# 1.0 Analyzing Initial Participants

# Intial Setup

## Jupyter Extensions

Load [watermark](https://github.com/rasbt/watermark) to see the state of the machine and environment that's running the notebook. To make sense of the options, take a look at the [usage](https://github.com/rasbt/watermark#usage) section of the readme.

In [1]:
# Load `watermark` extension
%load_ext watermark

In [2]:
# Display the status of the machine and other non-code related info
%watermark -m -g -b -h

Compiler    : GCC 12.3.0
OS          : Linux
Release     : 5.15.0-117-generic
Machine     : x86_64
Processor   : x86_64
CPU cores   : 4
Architecture: 64bit

Hostname: apra-desktop-ubuntu

Git hash: 2af72ed6d09ec71dd7758a7d6f41dec7d980da17

Git branch: main



Load [autoreload](https://ipython.org/ipython-doc/3/config/extensions/autoreload.html) which will always reload modules marked with `%aimport`.

This behavior can be inverted by running `autoreload 2` which will set everything to be auto-reloaded *except* for modules marked with `%aimport`.

In [3]:
# Load `autoreload` extension
%load_ext autoreload
# Set autoreload behavior
%autoreload 1

Load `matplotlib` in one of the more `jupyter`-friendly [rich-output modes](https://ipython.readthedocs.io/en/stable/interactive/plotting.html). Some options (that may or may not have worked) are `inline`, `notebook`, and `gtk`.

In [4]:
# Set the matplotlib mode
%matplotlib inline

## Imports

In [15]:
# Standard library imports
import json
from pathlib import Path

# Third party
import numpy as np
import pandas as pd
import seaborn as sns
from loguru import logger

# Quickly reference all git tracked folders in the
import index

# Display  versions of everything
%watermark -v -iv

Python implementation: CPython
Python version       : 3.12.4
IPython version      : 8.26.0

numpy  : 2.0.1
json   : 2.0.9
pandas : 2.2.2
seaborn: 0.13.2



# Loading Participant Data

In [125]:
dataset_name = "hbb_dataset_240409_121323"
study_id = "669e784b617d540aa357abf4"
path_study_id = index.dir_data_participant_responses / study_id

In [126]:
def load_all_participant_responses(
    path_study_id, 
    dataset_name,
    validate=True,
    valid_colors={1: "red", 2: "green", 3: "blue"},
    columns_to_keep=(
        "rt",
        "response",
        "trial_index",
        "internal_node_id",
        "correct_response",
    ),
):
    participant_ids = [path.stem for path in (path_study_id).iterdir()]
    participant_jsons = {
        participant_id : list((path_study_id / participant_id).iterdir())[0]
        for participant_id in participant_ids
    }

    participant_responses = {}

    for participant_id, participant_json in participant_jsons.items():
        print(f"Loading participant {participant_id}...")
        with open(participant_json) as f:
            json_participant_data = json.load(f)

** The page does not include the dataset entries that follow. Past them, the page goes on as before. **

theorem pvPairAppend (l : List Int) (x : Int) :
    (((pvV (l ++ [x])).filter (fun v => v == 2)).length : Int)
      = (if ((l.count x : Int) + 1) == 2 then (((pvV l).filter (fun v => v == 2)).length : Int) + 1
         else if ((l.count x : Int) + 1) == 3 then (((pvV l).filter (fun v => v == 2)).length : Int) - 1
         else (((pvV l).filter (fun v => v == 2)).length : Int)) := by
  rw [pvVAppend]
  set P : Int → Bool := fun v => v == 2 with hP
  set K := PySem.Set.ofList l with hK
  set f : Int → Int := fun k => (l.count k : Int) with hf
  set g : Int → Int := fun k => (l.count k : Int) + (if k = x then 1 else 0) with hg
  have hgx : g x = f x + 1 := by simp [hg, hf]
  have hgf : ∀ k, k ≠ x → g k = f k := by intro k hk; simp [hg, hf, hk]
  have hVl : pvV l = K.map f := rfl
  rw [hVl, List.countP_eq_length_filter.symm, List.countP_eq_length_filter.symm]
  have hcx : ((l.count x : Int)) = f x := rfl
  rw [hcx]
  by_cases hx : x ∈ K
  · rw [PySem.Set.add_of_mem hx]
    have hnd : K.Nodup := PySem.Set.nodup_ofList l
    have hperm : K.Perm (x :: K.erase x) := List.perm_cons_erase hx
    have hxe : x ∉ K.erase x := List.Nodup.not_mem_erase hnd
    have hge : (K.erase x).map g = (K.erase x).map f :=
      List.map_congr_left (fun k hk => hgf k (fun h => hxe (h ▸ hk)))
    rw [List.Perm.countP_eq P (hperm.map g), List.Perm.countP_eq P (hperm.map f)]
    rw [List.map_cons, List.map_cons, List.countP_cons, List.countP_cons, hge, hgx]
    have hfx : (0:Int) ≤ f x := Int.natCast_nonneg _
    by_cases h2 : f x + 1 = 2
    · have hne2 : ¬ (f x = 2) := by omega
      simp [hP, h2, hne2]
    · by_cases h3 : f x + 1 = 3
      · have he2 : f x = 2 := by omega
        simp [hP, he2]
      · have hne2 : ¬ (f x = 2) := by omega
        simp [hP, h2, h3, hne2]
  · have hcx0 : l.count x = 0 := by
      rw [List.count_eq_zero]
      intro hmem
      exact hx ((PySem.Set.mem_ofList _ _).mpr hmem)
    have hfx0 : f x = 0 := by simp [hf, hcx0]
    rw [PySem.Set.add_of_not_mem hx, List.map_append]
    have hge : K.map g = K.map f :=
      List.map_congr_left (fun k hk => hgf k (fun h => hx (h ▸ hk)))
    rw [List.countP_append, hge, List.map_singleton, hgx, hfx0]
    simp [hP]

-- invariant of Source B's fused loop: after processing xs the state is
-- (Counter(xs), max of its values with 0, number of values equal to 2)
theorem pvFoldB (xs : List Int) :
    xs.foldl pvStepB (PySem.Dict.empty, 0, 0)
      = (PySem.Dict.counter xs, (pvV xs).foldl max 0,
         (((pvV xs).filter (fun v => v == 2)).length : Int)) := by
  induction xs using List.reverseRecOn with
  | nil => rfl
  | append_singleton l x ih =>
    rw [List.foldl_append, ih, List.foldl_cons, List.foldl_nil]
    unfold pvStepB
    have hc : (PySem.Dict.counter l).getD x 0 = (l.count x : Int) := PySem.Dict.getD_counter l x
    have hdict : (PySem.Dict.counter l).insert x ((PySem.Dict.counter l).getD x 0 + 1)
        = PySem.Dict.counter (l ++ [x]) := by
      rw [← PySem.Dict.foldl_insert_getD_add_one_eq_counter,
          ← PySem.Dict.foldl_insert_getD_add_one_eq_counter, List.foldl_append,
          List.foldl_cons, List.foldl_nil]
    dsimp only
    rw [hdict, hc, pvMaxAppend, pvPairAppend]
    have hmax : ∀ a b : Int, (if b > a then b else a) = max a b := by
      intro a b
      rcases max_cases a b with ⟨h1, h2⟩ | ⟨h1, h2⟩ <;> rw [h1] <;> split_ifs <;> omega
    rw [hmax]

-- the nodup key surgery lemmas for the tie-breaker dict, shared by both sides
theorem pvSortedRevEq (xs : List Int) (h : xs.Nodup) :
    (PySem.List.sorted xs (fun x => x) false).reverse = PySem.List.sorted xs (fun x => x) true := by
  symm
  apply PySem.List.sorted_rev_eq_of_perm_of_pairwise_gt
  · exact (List.reverse_perm _).trans (PySem.List.sorted_perm xs (fun x => x) false)
  · rw [List.pairwise_reverse]
    have h1 := PySem.List.sorted_pairwise xs (fun x => x)
    have h2 : (PySem.List.sorted xs (fun x => x) false).Nodup :=
      ((PySem.List.sorted_perm xs (fun x => x) false).nodup_iff).mpr h
    exact (h1.and h2).imp (fun hab => lt_of_le_of_ne hab.1 hab.2)

theorem pvGroupSorted (K : List Int) (hK : K.Nodup) (P : Int → Bool) :
    (PySem.List.sorted (K.filter P) (fun x => x) false).reverse
      = PySem.List.sorted (K.filter P) (fun x => x) true :=
  pvSortedRevEq _ (hK.filter P)

-- A's grouping loop + per-group sort/reverse equals B's comprehension over the distinct counts
theorem pvThirdEq (xs : List Int) :
    ((PySem.Dict.counter xs).keys.foldl
        (fun t key =>
          let v := (PySem.Dict.counter xs).getD key 0
          if t.contains v then t.modify v [] (· ++ [key]) else t.insert v [key])
        PySem.Dict.empty).items.map
      (fun p => (p.1, (PySem.List.sorted p.2 (fun x => x) false).reverse))
    = (PySem.List.dedup (PySem.Dict.counter xs).values).map
        (fun c => (c, PySem.List.sorted
            (((PySem.Dict.counter xs).items.filter (fun p => p.2 == c)).map Prod.fst)
            (fun x => x) true)) := by
  set C := PySem.Dict.counter xs with hC
  have hKnd : C.keys.Nodup := PySem.Dict.nodup_keys_counter xs
  set f : Int → Int := fun k => C.getD k 0 with hf
  -- A's grouping loop is a plain modify-append fold
  have hA : C.keys.foldl
      (fun t key =>
        let v := C.getD key 0
        if t.contains v then t.modify v [] (· ++ [key]) else t.insert v [key])
      PySem.Dict.empty
      = C.keys.foldl (fun t key => t.modify (f key) [] (· ++ [key])) PySem.Dict.empty := by
    apply pvFoldlExt
    intro t key
    dsimp only
    by_cases hc : t.contains (C.getD key 0)
    · rw [if_pos hc]
    · rw [if_neg hc]
      have h0 : t.getD (C.getD key 0) [] = [] :=
        PySem.Dict.getD_of_not_contains t [] (by simpa using hc)
      have hm : t.modify (f key) [] (· ++ [key])
          = t.insert (f key) (t.getD (f key) [] ++ [key]) := rfl
      rw [hm, hf, h0, List.nil_append]
  rw [hA]
  set DA := C.keys.foldl (fun t key => t.modify (f key) [] (· ++ [key])) PySem.Dict.empty with hDA
  have hkeysA : DA.keys = PySem.Set.ofList (C.keys.map f) := by
    rw [hDA, PySem.Dict.keys_foldl_modify_key C.keys f [] (fun _ key => (· ++ [key])),
      PySem.Dict.keys_empty]
    rfl
  have hndA : DA.keys.Nodup := by rw [hkeysA]; exact PySem.Set.nodup_ofList _
  have hmapA : (C.keys.map (fun k => (f k, k))).foldl
      (fun (d : PySem.Dict Int (List Int)) p => d.modify p.1 [] (· ++ [p.2]))
      PySem.Dict.empty
      = C.keys.foldl (fun t key => t.modify (f key) [] (· ++ [key])) PySem.Dict.empty :=
    List.foldl_map
  have hDAget : ∀ c : Int, DA.getD c [] = C.keys.filter (fun k => f k == c) := by
    intro c
    rw [hDA, ← hmapA, PySem.Dict.getD_foldl_modify_append, PySem.Dict.getD_empty,
      List.nil_append, List.filter_map, List.map_map]
    simp only [Function.comp_def, List.map_id']
  -- B's distinct counts are A's grouping keys
  have hvals : C.values = C.keys.map f := PySem.Dict.values_eq_map_keys C hKnd 0
  have hitems : C.items = C.keys.map (fun k => (k, f k)) := PySem.Dict.items_eq_map_keys C hKnd 0
  have hBgroup : ∀ c : Int, (C.items.filter (fun p => p.2 == c)).map Prod.fst
      = C.keys.filter (fun k => f k == c) := by
    intro c
    rw [hitems, List.filter_map, List.map_map]
    simp only [Function.comp_def, List.map_id']
  rw [PySem.Dict.items_eq_map_keys DA hndA [], hkeysA, List.map_map,
    PySem.List.dedup_eq_ofList, hvals]
  apply List.map_congr_left
  intro c _
  simp only [Function.comp]
  rw [hDAget c, hBgroup c]
  exact congrArg (Prod.mk c) (pvGroupSorted C.keys hKnd (fun k => f k == c))

theorem pvVNonneg (xs : List Int) : ∀ v ∈ pvV xs, 0 ≤ v := by
  intro v hv
  rcases List.mem_map.mp hv with ⟨k, _, rfl⟩
  exact Int.natCast_nonneg _

theorem pvVNe (xs : List Int) (h : xs ≠ []) : pvV xs ≠ [] := by
  cases xs with
  | nil => exact absurd rfl h
  | cons a t =>
    have : a ∈ PySem.Set.ofList (a :: t) := (PySem.Set.mem_ofList _ _).mpr (by simp)
    exact List.ne_nil_of_mem (List.mem_map_of_mem this)

-- ===== VERDICT (by name: the statement is the Claim_ definition above) =====
theorem check_count_spec : Claim_equal_check_count := by
  intro xs _ hne
  unfold Spec_check_count check_count check_count_alt
  dsimp only
  rw [pvCountFoldEq, pvFoldB]
  dsimp only
  rw [Prod.mk.injEq, Prod.mk.injEq]
  refine ⟨?_, ?_, ?_⟩
  · rw [pvValuesCounter]
    exact pvMaxGetD (pvV xs) (pvVNonneg xs) (pvVNe xs hne)
  · rw [pvValuesCounter, pvPairFold]; omega
  · exact pvThirdEq xs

        df_participant_data = pd.DataFrame(json_participant_data["trials"])
    
        # Filter data based on which entries has a correct response value
        df_response = df_participant_data.loc[~df_participant_data.correct_response.isna()]
        
        # Get the paths to all the videos
        path_videos = (
            df_participant_data[np.logical_or(
                    df_participant_data.trial_type == "video-keyboard-response",
                    df_participant_data.trial_type == "video-button-response"
                )
            ]
            .stimulus.apply(lambda x: str(index.dir_public / x[0]))
            .to_list()
        )
        
        # Only keep the desired columns
        df_response = df_response[list(columns_to_keep)]
        
        # Add in the path to videos
        df_response.loc[:, "Path Video"] = path_videos

        # Subselect off those the ones that have a response value
        isna = df_participant_data.response.isna()
        
        df_response_filtered = df_response.loc[~isna]
        df_response_dict = {"missed" : df_response.loc[isna]}
        path_videos_filtered = df_response_filtered["Path Video"].tolist()
        print(f"Found {len(df_response_filtered)} responses and {len(df_response_dict["missed"])} miss(es)")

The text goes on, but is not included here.